Frieren, Fern, and Stark leave the magic city of Äußerst behind and travel along a road in the northern lands.

Review: (Please note that content portions of a review may contain spoilers)
The time has finally come. When I published my very thorough review of the first season of Frieren on its one-year anniversary, I speculated on the future of the series just as the production committee decided to use the same celebratory milestone to confirm said future, leading me to rush some edits at the last moment to avoid being immediately outdated. Although we knew we’d be getting more, we didn’t know when, in what format, or how much of the original staff or style (much less the quality) would be maintained. Over the course of the following year, those questions were answered, leading us to this long-awaited event that brings equal parts excitement and anxiety over the potential of not living up to the impossible standard set by the first season.

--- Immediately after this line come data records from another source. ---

-- pv_equiv track=rewrite | github.com/adamws/kicad-kbplacer | kbplacer/kle_serial.py | find_best_label_alignment
-- ===== SOURCE A (Python) =====
-- from typing import Any, Dict, Iterator, List, Optional, Tuple, Type, Union
--
-- KEY_MAX_LABELS = 12
--
-- REVERSE_LABEL_MAP: List[List[int]] = [
--     # 0  1  2  3  4  5  6  7  8  9 10 11   # align flags
--     [ 0, 8, 2, 6, 9, 7, 1,10, 3, 4,11, 5], # 0 = no centering
--     [-1, 0,-1,-1, 6,-1,-1, 1,-1, 4,11, 5], # 1 = center x
--     [-1,-1,-1, 0, 8, 2,-1,-1,-1, 4,11, 5], # 2 = center y
--     [-1,-1,-1,-1, 0,-1,-1,-1,-1, 4,11, 5], # 3 = center x & y
--     [ 0, 8, 2, 6, 9, 7, 1,10, 3,-1, 4,-1], # 4 = center front (default)
--     [-1, 0,-1,-1, 6,-1,-1, 1,-1,-1, 4,-1], # 5 = center front & x
--     [-1,-1,-1, 0, 8, 2,-1,-1,-1,-1, 4,-1], # 6 = center front & y
--     [-1,-1,-1,-1, 0,-1,-1,-1,-1,-1, 4,-1], # 7 = center front & x & y
-- ]
--
-- def reorder_items_kle(items, align) -> List[Any]:
--     ret: List[Any] = KEY_MAX_LABELS * [None]
--     for i, label in enumerate(items):
--         if label:
--             index = REVERSE_LABEL_MAP[align][i]
--             if index == -1:
--                 ret = []
--                 break
--             ret[index] = label
--     while ret and ret[-1] is None:
--         ret.pop()
--     return ret
--
-- def find_best_label_alignment(labels) -> Tuple[int, List[Any]]:
--     results = {}
--     for align in reversed(range(0, 8)):
--         if ret := reorder_items_kle(labels, align):
--             results[align] = ret
--
--     if results.items():
--         best = min(results.items(), key=lambda x: len(x[1]))
--         return best[0], best[1]
--     else:
--         return 0, []
-- ===== SOURCE B (Python) =====
-- KEY_MAX_LABELS = 12
--
-- # FORWARD_LABEL_MAP[align][j] = index in the raw KLE label list whose label lands at
-- # ordered position j for this alignment, or -1 if no raw index maps there
-- # (the row-wise inverse of REVERSE_LABEL_MAP).
-- FORWARD_LABEL_MAP = [
--     [0, 6, 2, 8, 9, 11, 3, 5, 1, 4, 7, 10],
--     [1, 7, -1, -1, 9, 11, 4, -1, -1, -1, -1, 10],
--     [3, -1, 5, -1, 9, 11, -1, -1, 4, -1, -1, 10],
--     [4, -1, -1, -1, 9, 11, -1, -1, -1, -1, -1, 10],
--     [0, 6, 2, 8, 10, -1, 3, 5, 1, 4, 7, -1],
--     [1, 7, -1, -1, 10, -1, 4, -1, -1, -1, -1, -1],
--     [3, -1, 5, -1, 10, -1, -1, -1, 4, -1, -1, -1],
--     [4, -1, -1, -1, 10, -1, -1, -1, -1, -1, -1, -1],
-- ]
--
-- def _gather(labels, fwd, j):
--     # label landing at ordered position j, if any
--     src = fwd[j]
--     if src != -1 and src < len(labels) and labels[src]:
--         return labels[src]
--     return None
--
-- def find_best_label_alignment(labels):
--     best_align = None
--     best_len = None
--     for align in range(7, -1, -1):
--         fwd = FORWARD_LABEL_MAP[align]
--         ok = True
--         for i, label in enumerate(labels):
--             if label and i not in fwd:
--                 ok = False
--         length = 0
--         for j in range(KEY_MAX_LABELS):
--             if _gather(labels, fwd, j) is not None:
--                 length = j + 1
--         if ok and length and (best_len is None or length < best_len):
--             best_align = align
--             best_len = length
--     if best_align is None:
--         return 0, []
--     fwd = FORWARD_LABEL_MAP[best_align]
--     return best_align, [_gather(labels, fwd, j) for j in range(best_len)]
-- ===== Notes on version B (the rewrite author's own statement) =====
-- stated objective: alternative
-- what changed: B inverts REVERSE_LABEL_MAP into a FORWARD_LABEL_MAP and gathers per output position instead of scattering into a 12-slot buffer and trimming: per alignment it computes only a validity flag and the result length, keeps the running best, and materializes the label list once for the winning alignment (A builds every candidate list, collects them in a dict and takes min by length).
import Mathlib
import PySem

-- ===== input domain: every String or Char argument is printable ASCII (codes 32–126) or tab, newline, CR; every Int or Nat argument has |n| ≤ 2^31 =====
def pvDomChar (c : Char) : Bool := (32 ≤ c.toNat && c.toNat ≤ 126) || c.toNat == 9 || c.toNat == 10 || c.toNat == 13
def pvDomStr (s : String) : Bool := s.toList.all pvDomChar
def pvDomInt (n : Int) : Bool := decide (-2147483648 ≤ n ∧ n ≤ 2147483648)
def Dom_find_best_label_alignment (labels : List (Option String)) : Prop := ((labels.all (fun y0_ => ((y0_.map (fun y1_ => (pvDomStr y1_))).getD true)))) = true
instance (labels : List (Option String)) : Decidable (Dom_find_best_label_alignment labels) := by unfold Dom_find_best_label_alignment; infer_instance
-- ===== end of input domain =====

-- B replaces A's scatter through REVERSE_LABEL_MAP (fill a 12-slot buffer per alignment,
-- trim, collect into a dict, take min) by a gather through the inverse FORWARD_LABEL_MAP:
-- per alignment it only computes a validity flag and the result length, and materializes
-- the label list once, for the winning alignment (objective: alternative).

-- ===== PORT A =====
-- REVERSE_LABEL_MAP
def pvRevMap : List (List Int) :=
  [[ 0, 8, 2, 6, 9, 7, 1,10, 3, 4,11, 5],
   [-1, 0,-1,-1, 6,-1,-1, 1,-1, 4,11, 5],
   [-1,-1,-1, 0, 8, 2,-1,-1,-1, 4,11, 5],
   [-1,-1,-1,-1, 0,-1,-1,-1,-1, 4,11, 5],
   [ 0, 8, 2, 6, 9, 7, 1,10, 3,-1, 4,-1],
   [-1, 0,-1,-1, 6,-1,-1, 1,-1,-1, 4,-1],
   [-1,-1,-1, 0, 8, 2,-1,-1,-1,-1, 4,-1],
   [-1,-1,-1,-1, 0,-1,-1,-1,-1,-1, 4,-1]]

-- Python truthiness of a label (None and "" are falsy)
def pvTruthy (o : Option String) : Bool :=
  match o with
  | none => false
  | some s => s ≠ ""

-- the `for i, label in enumerate(items)` loop with its `break`
-- (REVERSE_LABEL_MAP[align][i] raises IndexError in Python for a truthy label at i ≥ 12;
--  such inputs are outside Pre_, so the port's getD default is never reached inside Pre_)
def pvReorderLoop (align : Int) : List (Option String) → Nat → List (Option String) → List (Option String)
  | [], _, ret => ret
  | lab :: rest, i, ret =>
    if pvTruthy lab then
      let index := (pvRevMap.getD align.toNat []).getD i (-1)
      if index = -1 then []
      else pvReorderLoop align rest (i + 1) (ret.set index.toNat lab)
    else pvReorderLoop align rest (i + 1) ret

-- `while ret and ret[-1] is None: ret.pop()`
def pvPopTrailing : List (Option String) → List (Option String)
  | [] => []
  | x :: xs =>
    match pvPopTrailing xs with
    | [] => if x = none then [] else [x]
    | ys => x :: ys

def reorder_items_kle (items : List (Option String)) (align : Int) : List (Option String) :=
  pvPopTrailing (pvReorderLoop align items 0 (List.replicate 12 none))

-- body of A's `for align in reversed(range(0, 8))` loop: `if ret := …: results[align] = ret`
def pvCollectStep (labels : List (Option String)) (d : PySem.Dict Int (List (Option String)))
    (align : Int) : PySem.Dict Int (List (Option String)) :=
  let ret := reorder_items_kle labels align
  if ret = [] then d else d.insert align ret

def find_best_label_alignment (labels : List (Option String)) : Int × List (Option String) :=
  let results : PySem.Dict Int (List (Option String)) :=
    ((PySem.List.pyRange 0 8 1).reverse).foldl (pvCollectStep labels) PySem.Dict.empty
  match PySem.List.min? results.items (fun x => x.2.length) with
  | some best => (best.1, best.2)
  | none => (0, [])

-- ===== PORT B =====
-- FORWARD_LABEL_MAP (row-wise inverse of REVERSE_LABEL_MAP)
def pvFwdMap : List (List Int) :=
  [[0, 6, 2, 8, 9, 11, 3, 5, 1, 4, 7, 10],
   [1, 7, -1, -1, 9, 11, 4, -1, -1, -1, -1, 10],
   [3, -1, 5, -1, 9, 11, -1, -1, 4, -1, -1, 10],
   [4, -1, -1, -1, 9, 11, -1, -1, -1, -1, -1, 10],
   [0, 6, 2, 8, 10, -1, 3, 5, 1, 4, 7, -1],
   [1, 7, -1, -1, 10, -1, 4, -1, -1, -1, -1, -1],
   [3, -1, 5, -1, 10, -1, -1, -1, 4, -1, -1, -1],
   [4, -1, -1, -1, 10, -1, -1, -1, -1, -1, -1, -1]]

-- `_gather(labels, fwd, j)`; `labels[src]` is exact as getD since the table's entries are
-- ≥ -1, so under the guard src is a genuine in-range non-negative index
def pvGather (labels : List (Option String)) (fwd : List Int) (j : Nat) : Option String :=
  let src := fwd.getD j (-1)
  if src ≠ -1 ∧ src < (labels.length : Int) ∧ pvTruthy (labels.getD src.toNat none) then
    labels.getD src.toNat none
  else none

-- `for i, label in enumerate(labels): if label and i not in fwd: ok = False`
def pvOkLoop (labels : List (Option String)) (fwd : List Int) : Bool :=
  (PySem.List.enumerate labels).foldl
    (fun ok p => if pvTruthy p.2 ∧ ¬(p.1 ∈ fwd) then false else ok) true

-- `for j in range(KEY_MAX_LABELS): if _gather(...) is not None: length = j + 1`
-- (range(12) has only non-negative indices, ported as List.range 12)
def pvLenLoop (labels : List (Option String)) (fwd : List Int) : Nat :=
  (List.range 12).foldl
    (fun length j => if pvGather labels fwd j ≠ none then j + 1 else length) 0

I noted that I would be happy for the series to take as long as it needed to return at the same level it delivered originally, and that it would be hard to imagine it working quite as well with a different team. A gap of about two years (plus one season from the first season’s beginning, minus one season from its ending) feels about right as enough time to ensure exceptional quality without waiting so long it loses momentum or the ability to stay consistent. It is, however, important to note the things that didn’t quite stay the same. I touched upon this in my coverage of the Frieren panel at last year’s Anime Expo, which ended with the premiere of the first trailer for this season, quietly announcing its main staff.

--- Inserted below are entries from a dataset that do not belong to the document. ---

-- pv_equiv track=rewrite | github.com/mrstevenaweiss/algorithms | Python/unique_add.py | solution
-- ===== SOURCE A (Python) =====
-- import math
--
-- def solution(N):
--     l = [None] * N
--     if len(l) % 2 == 1:
--         num = math.ceil( len(l)/2 )
--         mid_point = num-1
--         l[mid_point] = 0
--
--         subtractor = -1
--         for i in reversed(range(mid_point)):
--             l[i] = subtractor
--             subtractor = subtractor-1
--
--         adder = 1
--         for x in range(mid_point+1, len(l)):
--             l[x] = adder
--             adder = adder+1
--
--     else:
--         num = math.ceil( len(l)/2 )
--         even_mid_point = num
--
--         subtractor = -1
--         for i in reversed(range(even_mid_point)):
--             l[i] = subtractor
--             subtractor = subtractor-1
--
--         adder = 1
--         for x in range(even_mid_point, len(l)):
--             l[x] = adder
--             adder = adder+1
--
--     return l
--     pass
-- ===== SOURCE B (Python) =====
-- def solution(N):
--     if N % 2 == 1:
--         mid = (N - 1) // 2
--         return [i - mid for i in range(N)]
--     half = N // 2
--     return [i - half if i < half else i - half + 1 for i in range(N)]
-- ===== Notes on version B (the rewrite author's own statement) =====
-- stated objective: simpler
-- what changed: Replaces A's placeholder list with two running-accumulator fill loops and a center-zero assignment by a single closed-form index-to-value formula over range(N).
import Mathlib
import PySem

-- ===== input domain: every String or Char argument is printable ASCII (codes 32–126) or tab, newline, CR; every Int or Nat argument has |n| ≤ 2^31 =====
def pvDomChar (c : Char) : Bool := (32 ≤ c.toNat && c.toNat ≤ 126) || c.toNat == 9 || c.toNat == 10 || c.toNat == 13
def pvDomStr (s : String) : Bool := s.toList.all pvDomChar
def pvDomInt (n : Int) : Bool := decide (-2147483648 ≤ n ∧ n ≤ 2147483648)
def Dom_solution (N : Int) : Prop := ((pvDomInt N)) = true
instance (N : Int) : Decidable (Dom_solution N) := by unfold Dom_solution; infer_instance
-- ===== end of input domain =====

-- B replaces A's two running-accumulator fill loops and center-zero assignment by a
-- closed-form index-to-value formula over range(N); objective: simpler (same O(N) cost).


-- ===== PORT A =====
-- l = [None]*N is a list of Options; each loop is a foldl over the same (list, accumulator)
-- state, setting one slot per iteration.  math.ceil(len/2) on an int len is (len+1)//2 exactly.
-- The final `.map (·.getD 0)` only extracts the Option values: in every branch every slot of
-- the returned list has been written (for N ≤ 0 the list is empty), so None never survives.
def solution (N : Int) : List Int :=
  let l0 : List (Option Int) := List.replicate N.toNat none   -- [None] * N ([] for N ≤ 0)
  let len : Int := (l0.length : Int)
  if PySem.Int.mod len 2 == 1 then
    let num : Int := PySem.Int.floordiv (len + 1) 2           -- math.ceil(len/2)
    let midPoint : Int := num - 1
    let l1 := l0.set midPoint.toNat (some 0)                  -- l[mid_point] = 0
    let st1 := ((PySem.List.pyRange 0 midPoint 1).reverse).foldl
      (fun st i => (st.1.set i.toNat (some st.2), st.2 - 1)) (l1, (-1 : Int))
    let st2 := (PySem.List.pyRange (midPoint + 1) len 1).foldl
      (fun st x => (st.1.set x.toNat (some st.2), st.2 + 1)) (st1.1, (1 : Int))
    st2.1.map (fun o => o.getD 0)
  else
    let num : Int := PySem.Int.floordiv (len + 1) 2           -- math.ceil(len/2)
    let evenMidPoint : Int := num
    let st1 := ((PySem.List.pyRange 0 evenMidPoint 1).reverse).foldl
      (fun st i => (st.1.set i.toNat (some st.2), st.2 - 1)) (l0, (-1 : Int))
    let st2 := (PySem.List.pyRange evenMidPoint len 1).foldl
      (fun st x => (st.1.set x.toNat (some st.2), st.2 + 1)) (st1.1, (1 : Int))
    st2.1.map (fun o => o.getD 0)

-- ===== PORT B =====
def solution_alt (N : Int) : List Int :=
  if PySem.Int.mod N 2 == 1 then
    let mid : Int := PySem.Int.floordiv (N - 1) 2
    (PySem.List.pyRange 0 N 1).map (fun i => i - mid)
  else
    let half : Int := PySem.Int.floordiv N 2
    (PySem.List.pyRange 0 N 1).map (fun i => if i < half then i - half else i - half + 1)

-- ===== PRECONDITION & SPEC =====
def Spec_solution (N : Int) (out : List Int) : Prop := out = solution_alt N
instance (N : Int) (out : List Int) : Decidable (Spec_solution N out) := by unfold Spec_solution; infer_instance

-- ===== CLAIM (what is proved, stated in full; the proofs are below) =====
def Claim_equal_solution : Prop := ∀ (N : Int), Dom_solution N → Spec_solution N (solution N)

-- ===== LEMMAS AND PROOFS =====

theorem drop_set_self {α : Type} (l : List α) (m : Nat) (x : α) (h : m < l.length) :
    (l.set m x).drop m = x :: l.drop (m+1) := by
  apply List.ext_getElem
  · simp; omega
  · intro i h1 h2
    rcases Nat.eq_zero_or_pos i with h0 | h0
    · subst h0; simp [List.getElem_drop]
    · simp [List.getElem_drop, List.getElem_set]
      rw [List.getElem_cons]
      split
      · omega
      · simp [List.getElem_drop]; congr 1; omega

theorem take_set_self {α : Type} (l : List α) (m : Nat) (x : α) (h : m < l.length) :
    (l.set m x).take (m+1) = l.take m ++ [x] := by
  apply List.ext_getElem
  · simp; omega
  · intro i h1 h2
    simp at h1
    rcases Nat.lt_or_ge i m with hi | hi
    · rw [List.getElem_take, List.getElem_set]
      rw [List.getElem_append_left (by simp; omega)]
      simp [List.getElem_take, Nat.ne_of_gt hi]
    · have him : i = m := by simp at h2; omega
      subst him
      rw [List.getElem_take, List.getElem_set]
      rw [List.getElem_append_right (by simp)]
      simp

-- the reversed subtractor loop: fills slots m-1, …, 0 with -1, -2, …, -m
theorem down_fold (m : Nat) (l : List (Option Int)) (s : Int) (h : m ≤ l.length) :
    (((PySem.List.pyRange 0 (m:Int) 1).reverse).foldl
        (fun st i => (st.1.set i.toNat (some st.2), st.2 - 1)) (l, s)).1
      = (List.range m).map (fun j : Nat => some (s + (j:Int) - (m:Int) + 1)) ++ l.drop m := by
  induction m generalizing l s with
  | zero => simp [PySem.List.pyRange_one_eq_nil (le_refl (0:Int))]
  | succ m ih =>
    have hr : PySem.List.pyRange 0 ((m:Int)+1) 1
        = PySem.List.pyRange 0 (m:Int) 1 ++ [(m:Int)] :=
      PySem.List.pyRange_one_succ_right (by positivity)
    have hcast : ((m+1 : Nat) : Int) = (m:Int) + 1 := by push_cast; ring
    rw [hcast, hr, List.reverse_append]
    simp only [List.reverse_singleton, List.singleton_append, List.foldl_cons]
    have hm : ((m:Int)).toNat = m := by simp
    rw [hm, ih (l.set m (some s)) (s - 1) (by simp; omega)]
    rw [drop_set_self l m (some s) (by omega)]
    rw [List.range_succ]
    simp only [List.map_append, List.map_cons, List.map_nil, List.append_assoc]
    congr 1
    · apply List.map_congr_left; intro j hj; congr 1; ring
    · simp only [List.singleton_append, List.cons.injEq]
      exact ⟨by congr 1; ring, trivial⟩

-- the adder loop: fills slots a, a+1, …, a+k-1 with c, c+1, …, c+k-1
theorem up_fold (k : Nat) (a : Int) (l : List (Option Int)) (c : Int)
    (ha : 0 ≤ a) (h : a.toNat + k = l.length) :
    ((PySem.List.pyRange a (a + (k:Int)) 1).foldl
        (fun st x => (st.1.set x.toNat (some st.2), st.2 + 1)) (l, c)).1
      = l.take a.toNat ++ (List.range k).map (fun j : Nat => some (c + (j:Int))) := by
  induction k generalizing a l c with
  | zero =>
    simp only [Nat.cast_zero, add_zero, List.range_zero, List.map_nil, List.append_nil]
    rw [PySem.List.pyRange_one_eq_nil (le_refl a)]
    simp only [List.foldl_nil]
    exact (List.take_of_length_le (by omega)).symm
  | succ k ih =>
    have hcast : ((k+1 : Nat) : Int) = (k:Int) + 1 := by push_cast; ring
    have hr : PySem.List.pyRange a (a + ((k:Int)+1)) 1
        = a :: PySem.List.pyRange (a+1) (a + ((k:Int)+1)) 1 :=
      PySem.List.pyRange_one_cons (by omega)
    rw [hcast, hr, List.foldl_cons]
    have harr : a + ((k:Int)+1) = (a+1) + (k:Int) := by ring
    rw [harr]
    have h1 : (a+1).toNat = a.toNat + 1 := by omega
    rw [ih (a+1) (l.set a.toNat (some c)) (c+1) (by omega) (by simp [h1]; omega)]
    rw [h1, take_set_self l a.toNat (some c) (by omega)]
    simp only [List.range_succ_eq_map, List.map_cons, List.map_map, Nat.cast_zero, add_zero,
      List.append_assoc, List.singleton_append]
    congr 1
    congr 1
    apply List.map_congr_left
    intro j hj
    simp only [Function.comp_apply, Option.some.injEq]
    push_cast; ring

-- range-splitting identities aligning B's single comprehension with A's pieces
theorem range_split_odd {α : Type} (k : Nat) (f : Nat → α) :
    (List.range (2*k+1)).map f
      = ((List.range k).map f ++ [f k]) ++ (List.range k).map (fun j => f (k+1+j)) := by
  have h : 2*k+1 = (k+1) + k := by omega
  rw [h, List.range_add, List.range_succ]
  simp [List.map_map, Function.comp_def]

theorem range_split_even {α : Type} (k : Nat) (f : Nat → α) :
    (List.range (2*k)).map f
      = (List.range k).map f ++ (List.range k).map (fun j => f (k+j)) := by
  have h : 2*k = k + k := by omega
  rw [h, List.range_add]
  simp [List.map_map, Function.comp_def]

-- B's comprehension over pyRange 0 N 1 as a map over List.range N.toNat
theorem pyRange_map (N : Int) (g : Int → Int) :
    (PySem.List.pyRange 0 N 1).map g = (List.range N.toNat).map (fun j : Nat => g (j:Int)) := by
  rw [PySem.List.pyRange_one]
  simp [List.map_map, Function.comp_def]

-- A's odd branch, evaluated: three explicit pieces
theorem solution_pos_odd (k : Nat) :
    solution (2*(k:Int)+1)
      = (List.range k).map (fun j : Nat => ((-1) + (j:Int) - (k:Int) + 1))
          ++ [(0:Int)] ++ (List.range k).map (fun j : Nat => 1 + (j:Int)) := by
  have hNt : (2*(k:Int)+1).toNat = 2*k+1 := by omega
  have hc : ((2*k+1 : Nat) : Int) = 2*(k:Int)+1 := by push_cast; ring
  have hmod : PySem.Int.mod (2*(k:Int)+1) 2 = 1 := by
    rw [PySem.Int.mod_eq_emod_of_pos (by norm_num)]; omega
  have hnum : PySem.Int.floordiv (2*(k:Int)+1+1) 2 = (k:Int)+1 := by
    rw [PySem.Int.floordiv_eq_ediv_of_pos (by norm_num)]; omega
  simp only [solution, List.length_replicate, hNt, hc, hmod, hnum]
  rw [if_pos (by decide : (((1:Int) == 1) = true))]
  have hmp : (k:Int)+1-1 = (k:Int) := by ring
  rw [hmp]
  rw [down_fold k _ (-1) (by simp; omega)]
  rw [Int.toNat_natCast, drop_set_self _ k _ (by simp; omega)]
  rw [List.drop_replicate]
  have hrep : 2*k+1 - (k+1) = k := by omega
  rw [hrep]
  have hsplit : 2*(k:Int)+1 = ((k:Int)+1) + (k:Int) := by ring
  rw [hsplit, up_fold k ((k:Int)+1) _ 1 (by positivity) (by simp; omega)]
  have ht1 : ((k:Int)+1).toNat = k+1 := by omega
  rw [ht1, List.take_append]
  rw [List.take_of_length_le (by simp)]
  have ht2 : k+1 - ((List.range k).map (fun j : Nat => some ((-1) + (j:Int) - (k:Int) + 1))).length = 1 := by
    simp
  rw [ht2]
  simp [List.map_map, Function.comp_def]

-- A's even branch, evaluated: two explicit pieces
theorem solution_pos_even (k : Nat) :
    solution (2*(k:Int))
      = (List.range k).map (fun j : Nat => ((-1) + (j:Int) - (k:Int) + 1))
          ++ (List.range k).map (fun j : Nat => 1 + (j:Int)) := by
  have hNt : (2*(k:Int)).toNat = 2*k := by omega
  have hc : ((2*k : Nat) : Int) = 2*(k:Int) := by push_cast; ring
  have hmod : PySem.Int.mod (2*(k:Int)) 2 = 0 := by
    rw [PySem.Int.mod_eq_emod_of_pos (by norm_num)]; omega
  have hnum : PySem.Int.floordiv (2*(k:Int)+1) 2 = (k:Int) := by
    rw [PySem.Int.floordiv_eq_ediv_of_pos (by norm_num)]; omega
  simp only [solution, List.length_replicate, hNt, hc, hmod, hnum]
  rw [if_neg (by decide : ¬(((0:Int) == 1) = true))]
  rw [down_fold k _ (-1) (by simp; omega)]
  rw [List.drop_replicate]
  have hrep : 2*k - k = k := by omega
  rw [hrep]
  have hsplit : 2*(k:Int) = (k:Int) + (k:Int) := by ring
  rw [hsplit, up_fold k (k:Int) _ 1 (by positivity) (by simp)]
  rw [Int.toNat_natCast, List.take_append]
  rw [List.take_of_length_le (by simp)]
  have ht2 : k - ((List.range k).map (fun j : Nat => some ((-1) + (j:Int) - (k:Int) + 1))).length = 0 := by
    simp
  rw [ht2]
  simp [List.map_map, Function.comp_def]

theorem solution_spec' : ∀ (N : Int), solution N = solution_alt N := by
  intro N
  rcases le_or_gt N 0 with hN | hN
  · -- N ≤ 0: both sides are []
    have h0 : N.toNat = 0 := by omega
    simp [solution, solution_alt, h0, PySem.Int.mod, PySem.Int.floordiv,
      PySem.List.pyRange_one_eq_nil (by omega : N ≤ (0:Int)),
      PySem.List.pyRange_one_eq_nil (le_refl (0:Int))]
  · rcases Nat.even_or_odd N.toNat with ⟨k, hk⟩ | ⟨k, hk⟩
    · -- N = 2k (even, positive)
      have hNk : N = 2*(k:Int) := by omega
      have hmod : PySem.Int.mod N 2 = 0 := by
        rw [PySem.Int.mod_eq_emod_of_pos (by norm_num)]; omega
      have hhalf : PySem.Int.floordiv N 2 = (k:Int) := by
        rw [PySem.Int.floordiv_eq_ediv_of_pos (by norm_num)]; omega
      rw [hNk] at hmod hhalf ⊢
      rw [solution_pos_even k]
      simp only [solution_alt, hmod, hhalf]
      rw [if_neg (by decide : ¬(((0:Int) == 1) = true))]
      rw [pyRange_map]
      have ht : (2*(k:Int)).toNat = 2*k := by omega
      rw [ht, range_split_even k (fun j : Nat => if ((j:Int)) < (k:Int) then (j:Int) - (k:Int) else (j:Int) - (k:Int) + 1)]
      congr 1
      · apply List.map_congr_left
        intro j hj
        simp only [List.mem_range] at hj
        rw [if_pos (by exact_mod_cast hj)]
        ring
      · apply List.map_congr_left
        intro j hj
        rw [if_neg (by push_cast; omega)]
        push_cast; ring
    · -- N = 2k+1 (odd, positive)
      have hNk : N = 2*(k:Int)+1 := by omega
      have hmod : PySem.Int.mod N 2 = 1 := by
        rw [PySem.Int.mod_eq_emod_of_pos (by norm_num)]; omega
      have hmid : PySem.Int.floordiv (N-1) 2 = (k:Int) := by
        rw [PySem.Int.floordiv_eq_ediv_of_pos (by norm_num)]; omega
      rw [hNk] at hmod hmid ⊢
      rw [solution_pos_odd k]
      simp only [solution_alt, hmod, hmid]
      rw [if_pos (by decide : (((1:Int) == 1) = true))]
      rw [pyRange_map]
      have ht : (2*(k:Int)+1).toNat = 2*k+1 := by omega
      rw [ht, range_split_odd k (fun j : Nat => (j:Int) - (k:Int))]
      congr 1
      · congr 1
        · apply List.map_congr_left
          intro j hj
          ring
        · norm_num
      · apply List.map_congr_left
        intro j hj
        push_cast
        ring

-- ===== VERDICT (by name: the statement is the Claim_ definition above) =====
theorem solution_spec : Claim_equal_solution := by
  intro N _
  unfold Spec_solution
  exact solution_spec' N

Most notably, original director Keiichirou Saitou, who I credited a great deal for the masterpiece that was the first season, doesn’t seem to want to commit to continuing to helm any series he had directed through their sequels. He is still present in this production as a supervisor to new series director Tomoya Kitagawa and his new assistant director Daiki Harashina. That is certainly the biggest worry going into this season, but everything else about the production is clearly trying to maintain continuity with the lightning in a bottle they managed to capture the first time around. The only other major change in staff is that our original character designer was, somewhat similarly, replaced by three, but when one of them is the artist of Violet Evergarden, that doesn’t worry me too much.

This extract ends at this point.